- **BRIEF**:
Among the records that follow, set down only the lines from the one containing "match PySem.List.pyGet? xs" to the one containing "def format_each_item (content", both included, exactly.

(Records drawn from a dataset)

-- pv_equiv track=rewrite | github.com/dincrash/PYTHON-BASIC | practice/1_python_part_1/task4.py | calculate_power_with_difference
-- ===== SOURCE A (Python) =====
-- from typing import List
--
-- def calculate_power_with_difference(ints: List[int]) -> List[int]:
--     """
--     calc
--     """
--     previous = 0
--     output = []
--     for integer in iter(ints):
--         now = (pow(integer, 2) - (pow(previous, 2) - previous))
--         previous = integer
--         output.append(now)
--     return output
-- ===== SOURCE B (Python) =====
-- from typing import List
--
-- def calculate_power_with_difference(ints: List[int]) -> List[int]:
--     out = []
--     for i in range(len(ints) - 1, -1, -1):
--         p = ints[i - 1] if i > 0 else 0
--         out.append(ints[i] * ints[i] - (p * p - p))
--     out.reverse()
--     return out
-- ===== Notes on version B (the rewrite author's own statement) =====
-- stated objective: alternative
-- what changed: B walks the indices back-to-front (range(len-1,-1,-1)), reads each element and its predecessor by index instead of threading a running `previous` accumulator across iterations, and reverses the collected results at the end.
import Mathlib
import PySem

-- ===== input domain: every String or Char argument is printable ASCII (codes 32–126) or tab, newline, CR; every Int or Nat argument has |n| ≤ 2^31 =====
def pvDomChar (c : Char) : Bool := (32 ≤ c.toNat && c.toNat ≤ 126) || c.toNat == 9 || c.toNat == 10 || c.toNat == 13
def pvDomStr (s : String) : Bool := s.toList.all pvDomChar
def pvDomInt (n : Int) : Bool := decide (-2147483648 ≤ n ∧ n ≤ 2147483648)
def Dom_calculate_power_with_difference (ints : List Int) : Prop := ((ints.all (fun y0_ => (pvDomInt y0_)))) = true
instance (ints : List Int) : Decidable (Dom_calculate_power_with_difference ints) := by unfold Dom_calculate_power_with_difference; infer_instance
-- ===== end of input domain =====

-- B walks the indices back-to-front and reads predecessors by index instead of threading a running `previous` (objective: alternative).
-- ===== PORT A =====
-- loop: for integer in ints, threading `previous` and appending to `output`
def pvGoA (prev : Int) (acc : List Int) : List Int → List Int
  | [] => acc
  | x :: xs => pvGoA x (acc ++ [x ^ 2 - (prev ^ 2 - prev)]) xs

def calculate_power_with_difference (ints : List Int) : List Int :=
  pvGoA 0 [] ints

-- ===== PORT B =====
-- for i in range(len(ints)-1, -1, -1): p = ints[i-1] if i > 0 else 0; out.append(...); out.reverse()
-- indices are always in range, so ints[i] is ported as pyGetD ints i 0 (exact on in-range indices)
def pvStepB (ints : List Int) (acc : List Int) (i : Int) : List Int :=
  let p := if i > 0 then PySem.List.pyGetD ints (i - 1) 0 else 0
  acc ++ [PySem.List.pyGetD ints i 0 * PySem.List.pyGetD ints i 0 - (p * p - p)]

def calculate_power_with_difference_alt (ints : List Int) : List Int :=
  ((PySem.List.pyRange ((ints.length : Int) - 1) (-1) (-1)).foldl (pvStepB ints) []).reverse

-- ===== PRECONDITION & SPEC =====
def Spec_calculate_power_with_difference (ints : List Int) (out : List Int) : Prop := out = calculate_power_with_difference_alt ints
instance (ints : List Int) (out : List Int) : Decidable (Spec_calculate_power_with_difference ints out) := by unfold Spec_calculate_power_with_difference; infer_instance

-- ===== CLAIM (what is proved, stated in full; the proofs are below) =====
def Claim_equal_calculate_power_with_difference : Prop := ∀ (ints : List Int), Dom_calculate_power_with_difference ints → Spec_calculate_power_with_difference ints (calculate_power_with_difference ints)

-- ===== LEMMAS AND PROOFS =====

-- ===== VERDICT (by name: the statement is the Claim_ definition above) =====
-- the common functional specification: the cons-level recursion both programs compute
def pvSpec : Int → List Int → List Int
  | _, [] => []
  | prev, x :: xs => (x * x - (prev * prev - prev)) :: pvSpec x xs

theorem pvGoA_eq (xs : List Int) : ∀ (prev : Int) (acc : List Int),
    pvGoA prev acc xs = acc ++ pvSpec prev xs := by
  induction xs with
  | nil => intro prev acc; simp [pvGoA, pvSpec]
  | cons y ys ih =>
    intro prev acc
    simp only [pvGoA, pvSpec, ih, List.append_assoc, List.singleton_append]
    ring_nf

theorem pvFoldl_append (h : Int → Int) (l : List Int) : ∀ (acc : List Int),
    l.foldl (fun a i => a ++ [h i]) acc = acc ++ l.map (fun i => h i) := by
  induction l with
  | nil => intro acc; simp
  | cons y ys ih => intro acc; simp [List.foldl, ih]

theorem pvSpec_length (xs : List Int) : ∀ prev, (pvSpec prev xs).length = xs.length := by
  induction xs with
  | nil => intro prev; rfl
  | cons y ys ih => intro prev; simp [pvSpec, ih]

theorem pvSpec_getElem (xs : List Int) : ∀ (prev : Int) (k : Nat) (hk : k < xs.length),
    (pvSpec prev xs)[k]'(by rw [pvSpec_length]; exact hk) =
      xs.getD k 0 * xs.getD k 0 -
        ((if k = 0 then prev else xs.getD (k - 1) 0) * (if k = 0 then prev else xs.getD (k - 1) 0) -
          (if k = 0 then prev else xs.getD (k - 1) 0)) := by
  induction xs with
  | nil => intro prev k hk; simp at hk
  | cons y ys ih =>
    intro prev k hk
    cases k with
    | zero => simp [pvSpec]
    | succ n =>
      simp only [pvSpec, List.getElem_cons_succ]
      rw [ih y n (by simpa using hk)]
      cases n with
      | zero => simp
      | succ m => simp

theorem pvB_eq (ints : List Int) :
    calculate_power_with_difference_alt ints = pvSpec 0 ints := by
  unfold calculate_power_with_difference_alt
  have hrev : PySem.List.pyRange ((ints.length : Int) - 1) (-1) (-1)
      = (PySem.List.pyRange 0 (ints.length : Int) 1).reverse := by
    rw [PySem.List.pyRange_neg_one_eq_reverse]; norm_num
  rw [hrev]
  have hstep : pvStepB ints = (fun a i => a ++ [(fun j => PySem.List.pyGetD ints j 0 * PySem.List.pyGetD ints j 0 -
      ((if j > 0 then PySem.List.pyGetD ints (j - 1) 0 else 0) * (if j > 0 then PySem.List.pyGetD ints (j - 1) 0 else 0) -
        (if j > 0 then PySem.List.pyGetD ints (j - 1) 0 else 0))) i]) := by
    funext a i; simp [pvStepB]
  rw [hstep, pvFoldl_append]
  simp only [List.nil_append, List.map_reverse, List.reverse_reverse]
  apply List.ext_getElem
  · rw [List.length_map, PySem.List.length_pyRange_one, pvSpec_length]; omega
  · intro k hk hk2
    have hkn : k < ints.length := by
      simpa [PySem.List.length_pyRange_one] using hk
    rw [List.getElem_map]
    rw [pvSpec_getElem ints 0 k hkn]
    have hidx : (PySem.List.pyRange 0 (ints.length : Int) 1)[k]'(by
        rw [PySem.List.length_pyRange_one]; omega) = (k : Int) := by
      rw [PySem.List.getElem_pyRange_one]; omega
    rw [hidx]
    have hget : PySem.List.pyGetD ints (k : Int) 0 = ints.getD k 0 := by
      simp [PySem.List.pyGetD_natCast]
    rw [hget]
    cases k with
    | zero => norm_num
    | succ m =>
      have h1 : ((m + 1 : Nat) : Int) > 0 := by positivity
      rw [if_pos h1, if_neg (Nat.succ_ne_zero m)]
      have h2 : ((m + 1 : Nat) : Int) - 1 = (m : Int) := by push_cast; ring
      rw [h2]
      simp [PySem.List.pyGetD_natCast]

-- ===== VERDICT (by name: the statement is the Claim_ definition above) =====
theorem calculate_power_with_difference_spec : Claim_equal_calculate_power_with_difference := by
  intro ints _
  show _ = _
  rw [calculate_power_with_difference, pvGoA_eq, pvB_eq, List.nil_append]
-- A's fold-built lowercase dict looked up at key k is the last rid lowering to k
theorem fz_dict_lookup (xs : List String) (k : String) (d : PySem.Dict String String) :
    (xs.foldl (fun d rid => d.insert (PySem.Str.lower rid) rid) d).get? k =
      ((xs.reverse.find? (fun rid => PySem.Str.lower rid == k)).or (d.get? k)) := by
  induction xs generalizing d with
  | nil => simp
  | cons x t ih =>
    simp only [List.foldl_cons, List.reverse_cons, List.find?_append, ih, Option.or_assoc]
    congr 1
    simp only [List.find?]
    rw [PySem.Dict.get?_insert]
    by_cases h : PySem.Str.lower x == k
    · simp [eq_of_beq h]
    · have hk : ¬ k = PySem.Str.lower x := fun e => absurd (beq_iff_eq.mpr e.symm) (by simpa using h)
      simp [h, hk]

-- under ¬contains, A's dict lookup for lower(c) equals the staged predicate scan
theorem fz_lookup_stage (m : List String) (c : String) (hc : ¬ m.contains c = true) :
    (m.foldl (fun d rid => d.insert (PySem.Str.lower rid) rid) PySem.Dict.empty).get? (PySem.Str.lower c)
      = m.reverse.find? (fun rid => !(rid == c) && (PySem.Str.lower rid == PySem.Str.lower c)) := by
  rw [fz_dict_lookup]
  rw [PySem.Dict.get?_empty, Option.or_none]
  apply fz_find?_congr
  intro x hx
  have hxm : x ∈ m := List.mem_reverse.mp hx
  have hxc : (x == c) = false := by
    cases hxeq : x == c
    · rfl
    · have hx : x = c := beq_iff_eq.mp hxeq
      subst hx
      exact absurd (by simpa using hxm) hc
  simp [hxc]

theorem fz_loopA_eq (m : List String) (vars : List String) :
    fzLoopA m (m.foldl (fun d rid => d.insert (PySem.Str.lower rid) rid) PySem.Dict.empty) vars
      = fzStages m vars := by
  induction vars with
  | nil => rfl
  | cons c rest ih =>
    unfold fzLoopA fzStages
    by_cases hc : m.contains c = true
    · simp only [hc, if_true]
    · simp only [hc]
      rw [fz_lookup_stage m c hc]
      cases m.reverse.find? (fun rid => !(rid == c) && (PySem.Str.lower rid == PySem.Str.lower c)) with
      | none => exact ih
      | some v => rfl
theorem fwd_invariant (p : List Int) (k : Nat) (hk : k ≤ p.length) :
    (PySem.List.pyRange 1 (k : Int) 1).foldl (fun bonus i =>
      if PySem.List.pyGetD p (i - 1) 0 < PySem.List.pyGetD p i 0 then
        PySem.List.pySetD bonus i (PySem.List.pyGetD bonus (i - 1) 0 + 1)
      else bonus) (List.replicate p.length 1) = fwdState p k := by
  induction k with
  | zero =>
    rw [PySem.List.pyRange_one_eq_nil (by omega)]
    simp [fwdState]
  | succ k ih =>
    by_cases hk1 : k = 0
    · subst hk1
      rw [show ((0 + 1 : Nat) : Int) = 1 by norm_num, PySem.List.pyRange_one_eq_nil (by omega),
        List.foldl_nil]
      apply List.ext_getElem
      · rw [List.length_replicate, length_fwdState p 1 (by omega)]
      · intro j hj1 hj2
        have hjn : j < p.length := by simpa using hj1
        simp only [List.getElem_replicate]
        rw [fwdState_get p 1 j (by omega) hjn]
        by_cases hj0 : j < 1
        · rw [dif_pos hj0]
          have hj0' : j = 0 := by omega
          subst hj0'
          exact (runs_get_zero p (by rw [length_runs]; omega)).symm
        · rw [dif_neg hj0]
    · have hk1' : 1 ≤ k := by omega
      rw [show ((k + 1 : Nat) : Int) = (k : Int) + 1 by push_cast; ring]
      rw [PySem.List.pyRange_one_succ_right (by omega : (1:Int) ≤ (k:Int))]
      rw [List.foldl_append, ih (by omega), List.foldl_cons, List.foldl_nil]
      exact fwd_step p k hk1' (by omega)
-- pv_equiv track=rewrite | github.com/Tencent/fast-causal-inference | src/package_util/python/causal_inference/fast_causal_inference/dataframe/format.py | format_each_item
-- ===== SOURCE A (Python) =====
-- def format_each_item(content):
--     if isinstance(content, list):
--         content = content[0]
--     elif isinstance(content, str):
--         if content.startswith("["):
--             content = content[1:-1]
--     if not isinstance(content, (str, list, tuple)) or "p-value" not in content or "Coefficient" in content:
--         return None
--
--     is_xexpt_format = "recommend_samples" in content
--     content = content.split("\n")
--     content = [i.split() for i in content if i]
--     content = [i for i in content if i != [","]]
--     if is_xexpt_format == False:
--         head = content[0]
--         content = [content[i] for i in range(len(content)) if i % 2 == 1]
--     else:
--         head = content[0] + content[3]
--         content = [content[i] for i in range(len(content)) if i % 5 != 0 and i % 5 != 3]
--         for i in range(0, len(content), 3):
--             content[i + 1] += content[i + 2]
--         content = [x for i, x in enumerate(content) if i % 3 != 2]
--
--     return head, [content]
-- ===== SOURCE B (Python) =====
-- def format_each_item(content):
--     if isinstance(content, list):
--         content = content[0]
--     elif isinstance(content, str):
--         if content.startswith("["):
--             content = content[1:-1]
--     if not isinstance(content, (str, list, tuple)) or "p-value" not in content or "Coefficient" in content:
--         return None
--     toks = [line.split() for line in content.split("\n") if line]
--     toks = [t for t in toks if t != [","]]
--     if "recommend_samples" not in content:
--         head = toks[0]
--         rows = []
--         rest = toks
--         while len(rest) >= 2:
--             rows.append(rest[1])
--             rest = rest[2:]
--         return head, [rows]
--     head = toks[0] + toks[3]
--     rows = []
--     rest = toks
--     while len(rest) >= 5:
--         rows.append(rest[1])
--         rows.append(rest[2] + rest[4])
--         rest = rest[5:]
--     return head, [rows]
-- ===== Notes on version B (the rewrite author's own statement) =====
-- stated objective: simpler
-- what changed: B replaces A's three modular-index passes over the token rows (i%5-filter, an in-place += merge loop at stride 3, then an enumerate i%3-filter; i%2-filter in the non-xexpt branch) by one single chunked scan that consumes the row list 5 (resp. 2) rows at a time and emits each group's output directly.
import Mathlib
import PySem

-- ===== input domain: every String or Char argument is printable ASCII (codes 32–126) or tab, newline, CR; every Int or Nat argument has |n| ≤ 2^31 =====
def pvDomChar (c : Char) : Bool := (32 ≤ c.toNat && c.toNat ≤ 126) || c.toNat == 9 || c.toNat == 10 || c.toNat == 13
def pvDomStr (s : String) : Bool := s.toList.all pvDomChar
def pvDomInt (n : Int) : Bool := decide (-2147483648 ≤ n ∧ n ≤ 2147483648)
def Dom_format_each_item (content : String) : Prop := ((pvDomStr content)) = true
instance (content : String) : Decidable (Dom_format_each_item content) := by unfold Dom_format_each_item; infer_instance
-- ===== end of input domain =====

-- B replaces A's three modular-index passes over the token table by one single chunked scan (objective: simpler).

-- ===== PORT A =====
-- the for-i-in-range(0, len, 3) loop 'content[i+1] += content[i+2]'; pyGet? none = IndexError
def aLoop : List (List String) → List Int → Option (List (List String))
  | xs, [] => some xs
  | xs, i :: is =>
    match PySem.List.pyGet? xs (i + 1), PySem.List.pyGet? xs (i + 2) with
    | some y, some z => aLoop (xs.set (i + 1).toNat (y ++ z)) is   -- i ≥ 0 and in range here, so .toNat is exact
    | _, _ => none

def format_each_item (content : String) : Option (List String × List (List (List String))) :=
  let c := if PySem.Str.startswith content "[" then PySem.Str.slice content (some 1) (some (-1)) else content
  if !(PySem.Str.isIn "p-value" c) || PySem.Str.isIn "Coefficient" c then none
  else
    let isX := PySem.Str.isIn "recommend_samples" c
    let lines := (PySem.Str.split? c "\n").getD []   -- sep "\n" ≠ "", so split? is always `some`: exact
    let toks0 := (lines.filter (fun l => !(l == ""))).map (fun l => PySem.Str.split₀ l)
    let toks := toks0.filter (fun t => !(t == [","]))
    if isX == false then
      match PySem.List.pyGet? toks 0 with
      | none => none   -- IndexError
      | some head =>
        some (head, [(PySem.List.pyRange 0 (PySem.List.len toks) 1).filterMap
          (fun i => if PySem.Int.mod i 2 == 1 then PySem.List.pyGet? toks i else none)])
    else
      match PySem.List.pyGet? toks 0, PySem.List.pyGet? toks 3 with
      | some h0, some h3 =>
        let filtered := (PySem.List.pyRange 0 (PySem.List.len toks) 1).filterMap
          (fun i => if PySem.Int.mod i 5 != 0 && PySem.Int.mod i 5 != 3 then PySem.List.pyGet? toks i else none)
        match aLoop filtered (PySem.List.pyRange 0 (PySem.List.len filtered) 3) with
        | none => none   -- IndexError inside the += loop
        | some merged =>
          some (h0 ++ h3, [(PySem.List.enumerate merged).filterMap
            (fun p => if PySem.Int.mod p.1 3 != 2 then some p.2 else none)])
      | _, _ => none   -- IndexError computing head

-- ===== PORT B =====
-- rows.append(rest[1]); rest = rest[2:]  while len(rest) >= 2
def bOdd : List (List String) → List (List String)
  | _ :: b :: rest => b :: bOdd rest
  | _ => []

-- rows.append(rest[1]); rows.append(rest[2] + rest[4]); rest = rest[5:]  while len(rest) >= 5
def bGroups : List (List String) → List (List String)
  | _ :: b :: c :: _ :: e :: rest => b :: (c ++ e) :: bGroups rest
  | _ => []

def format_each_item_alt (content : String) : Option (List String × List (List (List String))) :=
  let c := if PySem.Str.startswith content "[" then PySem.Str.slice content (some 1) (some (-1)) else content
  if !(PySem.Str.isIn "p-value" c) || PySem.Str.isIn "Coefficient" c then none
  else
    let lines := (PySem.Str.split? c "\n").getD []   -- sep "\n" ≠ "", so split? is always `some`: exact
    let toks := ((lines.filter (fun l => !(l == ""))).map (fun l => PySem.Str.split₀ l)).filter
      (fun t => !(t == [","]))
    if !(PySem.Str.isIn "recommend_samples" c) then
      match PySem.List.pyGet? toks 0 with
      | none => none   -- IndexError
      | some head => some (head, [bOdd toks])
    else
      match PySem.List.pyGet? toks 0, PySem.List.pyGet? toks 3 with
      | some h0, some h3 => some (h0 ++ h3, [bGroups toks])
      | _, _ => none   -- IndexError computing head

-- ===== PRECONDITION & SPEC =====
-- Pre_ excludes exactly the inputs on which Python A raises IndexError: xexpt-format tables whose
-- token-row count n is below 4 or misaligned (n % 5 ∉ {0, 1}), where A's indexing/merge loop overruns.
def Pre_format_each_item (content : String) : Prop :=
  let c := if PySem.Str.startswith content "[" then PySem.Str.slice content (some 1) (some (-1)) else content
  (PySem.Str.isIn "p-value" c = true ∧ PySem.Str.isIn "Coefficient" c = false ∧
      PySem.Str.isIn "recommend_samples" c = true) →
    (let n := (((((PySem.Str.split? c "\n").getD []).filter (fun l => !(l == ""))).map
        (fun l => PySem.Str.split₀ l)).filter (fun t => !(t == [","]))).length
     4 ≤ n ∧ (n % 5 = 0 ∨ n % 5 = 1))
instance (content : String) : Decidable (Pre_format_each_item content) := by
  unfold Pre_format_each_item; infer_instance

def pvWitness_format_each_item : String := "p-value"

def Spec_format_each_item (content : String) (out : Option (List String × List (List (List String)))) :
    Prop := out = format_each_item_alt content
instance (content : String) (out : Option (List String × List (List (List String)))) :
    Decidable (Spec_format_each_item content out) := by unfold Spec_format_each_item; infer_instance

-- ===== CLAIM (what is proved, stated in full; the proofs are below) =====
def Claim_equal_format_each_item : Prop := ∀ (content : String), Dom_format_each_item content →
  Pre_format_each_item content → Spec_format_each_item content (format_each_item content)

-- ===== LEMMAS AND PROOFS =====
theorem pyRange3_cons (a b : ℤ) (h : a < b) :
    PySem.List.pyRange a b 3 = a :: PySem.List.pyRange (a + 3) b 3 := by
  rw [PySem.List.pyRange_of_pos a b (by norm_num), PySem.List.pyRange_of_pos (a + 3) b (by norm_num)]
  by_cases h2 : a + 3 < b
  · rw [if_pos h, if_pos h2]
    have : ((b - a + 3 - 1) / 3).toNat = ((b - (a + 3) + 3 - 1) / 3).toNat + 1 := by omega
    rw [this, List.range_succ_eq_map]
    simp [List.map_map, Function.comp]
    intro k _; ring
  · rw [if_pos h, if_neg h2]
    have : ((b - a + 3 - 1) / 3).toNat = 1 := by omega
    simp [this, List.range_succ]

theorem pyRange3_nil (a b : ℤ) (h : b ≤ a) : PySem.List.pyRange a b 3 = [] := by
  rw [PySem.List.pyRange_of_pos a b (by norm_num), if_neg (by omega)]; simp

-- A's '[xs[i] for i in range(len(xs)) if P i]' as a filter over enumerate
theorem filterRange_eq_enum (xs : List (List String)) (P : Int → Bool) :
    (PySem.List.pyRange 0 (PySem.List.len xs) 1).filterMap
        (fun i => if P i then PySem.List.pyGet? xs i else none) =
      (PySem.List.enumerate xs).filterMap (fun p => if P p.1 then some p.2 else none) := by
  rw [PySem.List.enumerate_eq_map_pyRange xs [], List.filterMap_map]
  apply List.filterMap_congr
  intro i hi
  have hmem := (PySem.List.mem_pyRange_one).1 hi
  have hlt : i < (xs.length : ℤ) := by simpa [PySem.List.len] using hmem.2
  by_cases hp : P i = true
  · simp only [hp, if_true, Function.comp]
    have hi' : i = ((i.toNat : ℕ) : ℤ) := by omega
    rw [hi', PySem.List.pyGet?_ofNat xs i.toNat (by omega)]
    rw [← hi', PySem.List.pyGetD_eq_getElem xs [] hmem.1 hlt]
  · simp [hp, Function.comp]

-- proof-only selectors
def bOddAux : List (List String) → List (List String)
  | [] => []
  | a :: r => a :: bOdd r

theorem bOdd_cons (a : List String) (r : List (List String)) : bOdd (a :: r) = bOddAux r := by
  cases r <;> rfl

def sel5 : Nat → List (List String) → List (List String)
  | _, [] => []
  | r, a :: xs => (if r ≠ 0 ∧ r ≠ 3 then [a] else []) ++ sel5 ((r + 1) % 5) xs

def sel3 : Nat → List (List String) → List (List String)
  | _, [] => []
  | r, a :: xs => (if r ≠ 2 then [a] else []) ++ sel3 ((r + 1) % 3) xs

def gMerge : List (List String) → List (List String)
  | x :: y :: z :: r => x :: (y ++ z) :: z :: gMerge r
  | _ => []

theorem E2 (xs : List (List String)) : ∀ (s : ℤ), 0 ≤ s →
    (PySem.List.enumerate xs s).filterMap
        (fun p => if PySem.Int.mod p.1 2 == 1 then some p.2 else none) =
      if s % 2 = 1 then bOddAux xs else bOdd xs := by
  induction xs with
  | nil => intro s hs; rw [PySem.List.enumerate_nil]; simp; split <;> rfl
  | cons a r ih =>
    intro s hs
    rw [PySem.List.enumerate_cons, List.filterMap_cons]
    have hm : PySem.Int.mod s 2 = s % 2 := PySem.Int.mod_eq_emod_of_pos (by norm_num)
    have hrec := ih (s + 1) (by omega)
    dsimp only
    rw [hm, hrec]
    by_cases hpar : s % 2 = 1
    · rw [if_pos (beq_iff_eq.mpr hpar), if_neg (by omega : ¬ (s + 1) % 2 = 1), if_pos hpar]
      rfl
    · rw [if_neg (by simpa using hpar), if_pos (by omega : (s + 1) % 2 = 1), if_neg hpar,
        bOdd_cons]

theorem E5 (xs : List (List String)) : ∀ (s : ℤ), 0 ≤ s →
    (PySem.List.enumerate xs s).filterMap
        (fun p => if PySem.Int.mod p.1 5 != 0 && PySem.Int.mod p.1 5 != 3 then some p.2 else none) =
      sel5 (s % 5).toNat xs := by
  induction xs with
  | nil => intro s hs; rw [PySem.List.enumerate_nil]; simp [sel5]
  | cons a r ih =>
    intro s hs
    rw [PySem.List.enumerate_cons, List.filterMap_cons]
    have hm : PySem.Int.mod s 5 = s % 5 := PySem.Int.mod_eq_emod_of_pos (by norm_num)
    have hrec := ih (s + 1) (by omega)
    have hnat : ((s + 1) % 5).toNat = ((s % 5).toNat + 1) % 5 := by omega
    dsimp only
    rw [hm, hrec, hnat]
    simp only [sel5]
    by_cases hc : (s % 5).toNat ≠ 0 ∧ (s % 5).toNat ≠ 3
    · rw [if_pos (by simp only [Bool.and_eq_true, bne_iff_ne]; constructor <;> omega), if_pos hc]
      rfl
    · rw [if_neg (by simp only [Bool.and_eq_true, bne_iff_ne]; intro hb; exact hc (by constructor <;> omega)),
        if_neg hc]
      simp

- **TASK RESULT**:
    match PySem.List.pyGet? xs (i + 1), PySem.List.pyGet? xs (i + 2) with
    | some y, some z => aLoop (xs.set (i + 1).toNat (y ++ z)) is   -- i ≥ 0 and in range here, so .toNat is exact
    | _, _ => none

def format_each_item (content : String) : Option (List String × List (List (List String))) :=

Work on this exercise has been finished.